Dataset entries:
------------------------------------------------

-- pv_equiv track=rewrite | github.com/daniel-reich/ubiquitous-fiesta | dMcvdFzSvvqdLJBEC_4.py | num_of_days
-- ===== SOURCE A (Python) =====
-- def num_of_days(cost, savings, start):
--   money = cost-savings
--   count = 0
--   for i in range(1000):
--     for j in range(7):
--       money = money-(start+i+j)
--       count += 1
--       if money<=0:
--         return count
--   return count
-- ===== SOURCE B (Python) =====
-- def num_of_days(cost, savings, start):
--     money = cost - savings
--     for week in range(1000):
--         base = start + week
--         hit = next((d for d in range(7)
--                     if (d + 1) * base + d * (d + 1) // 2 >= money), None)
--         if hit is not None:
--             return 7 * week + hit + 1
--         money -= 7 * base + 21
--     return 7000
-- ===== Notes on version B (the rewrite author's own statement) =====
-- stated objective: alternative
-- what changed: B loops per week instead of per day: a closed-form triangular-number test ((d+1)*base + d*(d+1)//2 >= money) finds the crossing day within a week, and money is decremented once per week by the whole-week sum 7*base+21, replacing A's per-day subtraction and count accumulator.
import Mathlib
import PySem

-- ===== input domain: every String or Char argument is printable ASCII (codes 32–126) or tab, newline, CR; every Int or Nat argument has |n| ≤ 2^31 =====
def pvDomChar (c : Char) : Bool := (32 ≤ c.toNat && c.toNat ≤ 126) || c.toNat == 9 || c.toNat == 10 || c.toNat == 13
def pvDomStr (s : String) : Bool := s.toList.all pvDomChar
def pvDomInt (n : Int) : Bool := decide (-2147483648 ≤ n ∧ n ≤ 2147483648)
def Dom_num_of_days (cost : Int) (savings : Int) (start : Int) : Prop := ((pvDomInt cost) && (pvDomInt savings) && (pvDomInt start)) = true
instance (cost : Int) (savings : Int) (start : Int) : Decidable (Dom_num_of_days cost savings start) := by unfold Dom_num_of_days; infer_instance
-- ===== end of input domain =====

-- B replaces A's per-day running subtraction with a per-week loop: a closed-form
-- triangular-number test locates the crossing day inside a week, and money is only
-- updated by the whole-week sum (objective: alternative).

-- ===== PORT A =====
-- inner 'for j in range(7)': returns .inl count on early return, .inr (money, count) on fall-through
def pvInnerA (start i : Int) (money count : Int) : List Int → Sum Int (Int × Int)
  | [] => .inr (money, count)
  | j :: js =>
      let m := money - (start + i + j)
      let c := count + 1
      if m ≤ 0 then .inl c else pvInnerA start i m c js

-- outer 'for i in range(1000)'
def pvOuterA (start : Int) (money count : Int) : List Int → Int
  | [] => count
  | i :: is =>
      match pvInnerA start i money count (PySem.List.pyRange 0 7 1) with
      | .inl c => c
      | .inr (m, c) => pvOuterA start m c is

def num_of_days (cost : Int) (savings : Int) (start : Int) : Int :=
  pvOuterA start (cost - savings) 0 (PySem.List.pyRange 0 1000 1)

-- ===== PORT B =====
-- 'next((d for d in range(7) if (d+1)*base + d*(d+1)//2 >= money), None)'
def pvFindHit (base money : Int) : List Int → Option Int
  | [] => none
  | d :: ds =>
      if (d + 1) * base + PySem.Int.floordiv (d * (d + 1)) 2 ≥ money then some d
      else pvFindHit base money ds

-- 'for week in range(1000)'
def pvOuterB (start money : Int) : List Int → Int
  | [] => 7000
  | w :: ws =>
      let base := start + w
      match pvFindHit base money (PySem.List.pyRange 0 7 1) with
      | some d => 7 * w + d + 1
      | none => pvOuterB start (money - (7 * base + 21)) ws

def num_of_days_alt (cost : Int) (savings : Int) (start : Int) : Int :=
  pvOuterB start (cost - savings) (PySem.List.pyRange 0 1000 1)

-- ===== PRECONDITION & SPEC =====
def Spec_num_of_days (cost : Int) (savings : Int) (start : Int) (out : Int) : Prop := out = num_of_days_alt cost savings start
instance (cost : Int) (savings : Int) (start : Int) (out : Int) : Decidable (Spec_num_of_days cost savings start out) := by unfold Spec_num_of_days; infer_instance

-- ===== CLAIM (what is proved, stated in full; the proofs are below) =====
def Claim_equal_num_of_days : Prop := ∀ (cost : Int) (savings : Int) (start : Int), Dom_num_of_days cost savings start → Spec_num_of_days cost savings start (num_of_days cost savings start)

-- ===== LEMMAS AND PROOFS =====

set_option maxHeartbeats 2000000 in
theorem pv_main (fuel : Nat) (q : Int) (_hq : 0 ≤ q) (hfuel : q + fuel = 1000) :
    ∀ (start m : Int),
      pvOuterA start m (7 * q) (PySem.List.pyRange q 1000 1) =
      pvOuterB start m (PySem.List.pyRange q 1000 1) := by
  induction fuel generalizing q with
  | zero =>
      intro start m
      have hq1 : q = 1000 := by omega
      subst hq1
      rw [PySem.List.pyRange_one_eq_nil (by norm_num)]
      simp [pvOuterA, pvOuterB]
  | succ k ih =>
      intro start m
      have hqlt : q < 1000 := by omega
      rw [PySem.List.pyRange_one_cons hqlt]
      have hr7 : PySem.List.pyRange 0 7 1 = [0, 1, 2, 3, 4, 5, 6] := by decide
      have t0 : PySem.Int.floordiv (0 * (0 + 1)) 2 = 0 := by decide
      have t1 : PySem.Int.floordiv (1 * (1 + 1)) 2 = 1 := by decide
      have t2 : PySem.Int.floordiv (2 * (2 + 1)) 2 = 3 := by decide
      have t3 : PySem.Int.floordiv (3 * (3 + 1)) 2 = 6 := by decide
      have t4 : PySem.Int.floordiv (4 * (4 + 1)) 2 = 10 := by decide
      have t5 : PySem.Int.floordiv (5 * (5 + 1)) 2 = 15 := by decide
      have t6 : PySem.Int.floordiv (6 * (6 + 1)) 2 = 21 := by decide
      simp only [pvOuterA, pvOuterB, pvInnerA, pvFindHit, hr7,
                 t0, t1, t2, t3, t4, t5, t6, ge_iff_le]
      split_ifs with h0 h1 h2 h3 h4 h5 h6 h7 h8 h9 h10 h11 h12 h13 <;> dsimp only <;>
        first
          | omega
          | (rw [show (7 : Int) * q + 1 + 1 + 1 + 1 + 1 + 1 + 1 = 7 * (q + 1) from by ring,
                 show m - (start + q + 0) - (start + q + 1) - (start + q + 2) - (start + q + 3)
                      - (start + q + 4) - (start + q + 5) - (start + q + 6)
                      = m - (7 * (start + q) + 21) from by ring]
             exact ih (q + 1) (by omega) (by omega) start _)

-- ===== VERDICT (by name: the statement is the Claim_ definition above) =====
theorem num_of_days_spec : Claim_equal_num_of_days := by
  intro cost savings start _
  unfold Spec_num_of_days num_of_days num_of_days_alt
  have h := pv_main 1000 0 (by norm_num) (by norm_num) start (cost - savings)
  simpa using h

------------------------------------------------

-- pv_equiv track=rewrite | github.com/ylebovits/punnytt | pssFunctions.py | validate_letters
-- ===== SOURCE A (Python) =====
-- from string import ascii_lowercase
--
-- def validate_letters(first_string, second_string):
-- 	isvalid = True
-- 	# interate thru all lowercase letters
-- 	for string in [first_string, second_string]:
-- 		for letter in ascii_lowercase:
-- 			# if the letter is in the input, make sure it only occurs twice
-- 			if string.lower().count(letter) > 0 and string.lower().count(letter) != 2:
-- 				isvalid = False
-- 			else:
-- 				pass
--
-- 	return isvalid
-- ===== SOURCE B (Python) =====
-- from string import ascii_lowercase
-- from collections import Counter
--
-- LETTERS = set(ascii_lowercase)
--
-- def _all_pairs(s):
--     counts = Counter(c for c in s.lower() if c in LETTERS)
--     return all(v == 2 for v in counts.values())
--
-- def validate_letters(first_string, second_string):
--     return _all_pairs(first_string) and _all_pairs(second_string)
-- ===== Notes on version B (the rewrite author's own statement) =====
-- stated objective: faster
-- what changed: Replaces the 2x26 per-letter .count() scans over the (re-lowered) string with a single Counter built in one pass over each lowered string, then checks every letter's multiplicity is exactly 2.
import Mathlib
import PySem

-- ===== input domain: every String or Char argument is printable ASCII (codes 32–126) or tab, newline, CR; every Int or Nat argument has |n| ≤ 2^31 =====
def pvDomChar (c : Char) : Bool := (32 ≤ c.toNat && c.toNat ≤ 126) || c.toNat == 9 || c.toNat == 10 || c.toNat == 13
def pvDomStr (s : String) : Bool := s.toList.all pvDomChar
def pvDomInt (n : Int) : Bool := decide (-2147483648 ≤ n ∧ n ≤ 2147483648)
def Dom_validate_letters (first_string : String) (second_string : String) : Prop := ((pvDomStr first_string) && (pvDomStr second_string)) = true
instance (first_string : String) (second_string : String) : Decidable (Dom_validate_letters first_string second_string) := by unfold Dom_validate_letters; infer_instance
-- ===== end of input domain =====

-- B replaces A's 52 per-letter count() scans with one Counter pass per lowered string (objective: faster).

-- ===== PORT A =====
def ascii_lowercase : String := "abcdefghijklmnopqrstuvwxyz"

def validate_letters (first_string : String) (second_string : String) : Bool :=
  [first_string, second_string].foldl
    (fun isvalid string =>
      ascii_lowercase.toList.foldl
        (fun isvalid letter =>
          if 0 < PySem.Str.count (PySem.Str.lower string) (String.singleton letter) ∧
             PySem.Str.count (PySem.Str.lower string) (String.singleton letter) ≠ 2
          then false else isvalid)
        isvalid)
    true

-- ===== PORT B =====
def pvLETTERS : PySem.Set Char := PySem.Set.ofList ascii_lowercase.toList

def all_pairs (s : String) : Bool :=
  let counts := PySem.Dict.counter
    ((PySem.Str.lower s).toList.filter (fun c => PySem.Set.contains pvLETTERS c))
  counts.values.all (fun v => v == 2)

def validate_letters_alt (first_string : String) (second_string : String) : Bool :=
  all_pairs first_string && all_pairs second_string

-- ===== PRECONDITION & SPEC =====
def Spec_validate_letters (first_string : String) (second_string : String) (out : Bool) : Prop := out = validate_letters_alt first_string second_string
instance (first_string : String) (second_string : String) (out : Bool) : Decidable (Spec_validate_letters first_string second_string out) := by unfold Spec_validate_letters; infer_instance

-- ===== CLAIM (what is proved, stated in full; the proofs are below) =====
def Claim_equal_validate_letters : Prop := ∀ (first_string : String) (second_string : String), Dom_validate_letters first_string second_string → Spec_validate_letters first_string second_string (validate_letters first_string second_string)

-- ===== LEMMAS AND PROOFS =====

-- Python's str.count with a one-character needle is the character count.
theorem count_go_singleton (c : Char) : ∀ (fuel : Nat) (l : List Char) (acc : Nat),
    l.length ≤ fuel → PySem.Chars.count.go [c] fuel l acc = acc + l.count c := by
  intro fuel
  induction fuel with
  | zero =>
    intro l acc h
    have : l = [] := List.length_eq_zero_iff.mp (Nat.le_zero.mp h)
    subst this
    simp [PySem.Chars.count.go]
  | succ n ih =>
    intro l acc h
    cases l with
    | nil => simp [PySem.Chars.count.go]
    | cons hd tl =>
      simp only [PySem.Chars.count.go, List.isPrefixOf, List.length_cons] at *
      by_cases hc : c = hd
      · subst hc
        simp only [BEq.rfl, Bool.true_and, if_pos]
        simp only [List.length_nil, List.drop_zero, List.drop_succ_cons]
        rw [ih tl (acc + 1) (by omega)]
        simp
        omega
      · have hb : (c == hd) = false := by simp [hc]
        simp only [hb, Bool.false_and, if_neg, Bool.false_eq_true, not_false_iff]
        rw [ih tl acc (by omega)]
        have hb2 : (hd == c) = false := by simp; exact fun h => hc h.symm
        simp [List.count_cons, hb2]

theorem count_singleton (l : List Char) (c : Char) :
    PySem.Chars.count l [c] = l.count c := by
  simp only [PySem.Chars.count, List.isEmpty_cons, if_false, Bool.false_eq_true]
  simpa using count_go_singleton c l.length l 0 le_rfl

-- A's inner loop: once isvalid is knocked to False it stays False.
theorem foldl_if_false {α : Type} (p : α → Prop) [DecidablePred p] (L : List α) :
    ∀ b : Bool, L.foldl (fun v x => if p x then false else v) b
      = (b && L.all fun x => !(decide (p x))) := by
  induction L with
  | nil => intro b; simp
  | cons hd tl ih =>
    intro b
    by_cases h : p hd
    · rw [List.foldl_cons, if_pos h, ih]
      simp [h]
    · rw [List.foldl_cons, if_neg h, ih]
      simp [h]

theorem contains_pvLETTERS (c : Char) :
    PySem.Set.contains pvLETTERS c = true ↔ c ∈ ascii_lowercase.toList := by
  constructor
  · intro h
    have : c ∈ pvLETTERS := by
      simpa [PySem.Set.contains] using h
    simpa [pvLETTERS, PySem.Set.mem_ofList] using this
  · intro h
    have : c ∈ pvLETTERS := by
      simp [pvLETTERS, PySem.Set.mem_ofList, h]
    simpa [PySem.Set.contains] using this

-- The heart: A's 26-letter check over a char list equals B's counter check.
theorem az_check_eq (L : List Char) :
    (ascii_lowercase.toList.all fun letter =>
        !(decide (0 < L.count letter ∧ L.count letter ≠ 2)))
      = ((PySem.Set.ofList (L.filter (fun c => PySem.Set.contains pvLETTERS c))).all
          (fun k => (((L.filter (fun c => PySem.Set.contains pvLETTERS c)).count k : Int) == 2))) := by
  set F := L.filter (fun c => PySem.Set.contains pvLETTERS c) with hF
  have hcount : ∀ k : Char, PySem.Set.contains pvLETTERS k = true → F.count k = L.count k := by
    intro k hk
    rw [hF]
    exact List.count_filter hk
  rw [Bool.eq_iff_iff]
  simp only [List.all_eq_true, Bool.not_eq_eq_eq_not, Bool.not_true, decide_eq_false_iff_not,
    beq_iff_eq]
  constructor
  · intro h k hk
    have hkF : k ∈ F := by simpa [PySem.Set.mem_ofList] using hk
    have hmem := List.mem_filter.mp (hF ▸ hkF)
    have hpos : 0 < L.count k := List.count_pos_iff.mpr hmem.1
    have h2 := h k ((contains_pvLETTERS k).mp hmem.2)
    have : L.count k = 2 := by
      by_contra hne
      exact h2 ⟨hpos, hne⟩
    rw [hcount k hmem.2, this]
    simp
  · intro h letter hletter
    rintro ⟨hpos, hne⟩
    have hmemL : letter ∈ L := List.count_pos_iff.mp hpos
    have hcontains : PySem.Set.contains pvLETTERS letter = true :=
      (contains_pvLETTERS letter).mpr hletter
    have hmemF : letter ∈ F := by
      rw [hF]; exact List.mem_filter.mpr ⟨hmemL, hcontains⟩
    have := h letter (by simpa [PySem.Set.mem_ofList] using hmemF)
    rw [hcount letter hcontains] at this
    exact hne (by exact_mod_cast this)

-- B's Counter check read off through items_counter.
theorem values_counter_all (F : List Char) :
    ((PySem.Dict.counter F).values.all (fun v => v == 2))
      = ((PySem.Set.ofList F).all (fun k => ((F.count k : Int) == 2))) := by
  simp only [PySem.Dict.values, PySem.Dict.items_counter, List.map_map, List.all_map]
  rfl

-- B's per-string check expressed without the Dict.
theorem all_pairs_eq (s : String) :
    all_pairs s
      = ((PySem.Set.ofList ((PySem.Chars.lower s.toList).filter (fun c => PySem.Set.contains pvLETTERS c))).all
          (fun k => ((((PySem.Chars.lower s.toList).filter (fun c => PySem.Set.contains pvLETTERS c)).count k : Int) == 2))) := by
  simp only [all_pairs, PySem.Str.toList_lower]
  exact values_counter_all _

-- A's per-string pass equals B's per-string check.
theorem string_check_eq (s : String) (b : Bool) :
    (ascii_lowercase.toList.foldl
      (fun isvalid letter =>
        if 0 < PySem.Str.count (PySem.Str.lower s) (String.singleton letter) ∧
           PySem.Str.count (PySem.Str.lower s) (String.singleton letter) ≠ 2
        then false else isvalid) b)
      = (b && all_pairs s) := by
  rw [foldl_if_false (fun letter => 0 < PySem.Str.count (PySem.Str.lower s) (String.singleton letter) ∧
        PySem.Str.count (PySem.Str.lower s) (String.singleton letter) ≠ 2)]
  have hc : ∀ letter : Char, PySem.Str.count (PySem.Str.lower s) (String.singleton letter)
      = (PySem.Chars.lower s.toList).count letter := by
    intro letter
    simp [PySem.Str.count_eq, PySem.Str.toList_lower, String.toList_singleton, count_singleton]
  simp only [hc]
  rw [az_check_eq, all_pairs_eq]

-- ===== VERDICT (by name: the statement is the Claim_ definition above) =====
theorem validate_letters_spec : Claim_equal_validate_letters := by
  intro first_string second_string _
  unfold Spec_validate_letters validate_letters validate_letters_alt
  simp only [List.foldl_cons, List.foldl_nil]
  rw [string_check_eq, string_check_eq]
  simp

------------------------------------------------

Return every line of the data above in which "unfold" appears.

instance (cost : Int) (savings : Int) (start : Int) : Decidable (Dom_num_of_days cost savings start) := by unfold Dom_num_of_days; infer_instance
instance (cost : Int) (savings : Int) (start : Int) (out : Int) : Decidable (Spec_num_of_days cost savings start out) := by unfold Spec_num_of_days; infer_instance
  unfold Spec_num_of_days num_of_days num_of_days_alt
instance (first_string : String) (second_string : String) : Decidable (Dom_validate_letters first_string second_string) := by unfold Dom_validate_letters; infer_instance
instance (first_string : String) (second_string : String) (out : Bool) : Decidable (Spec_validate_letters first_string second_string out) := by unfold Spec_validate_letters; infer_instance
  unfold Spec_validate_letters validate_letters validate_letters_alt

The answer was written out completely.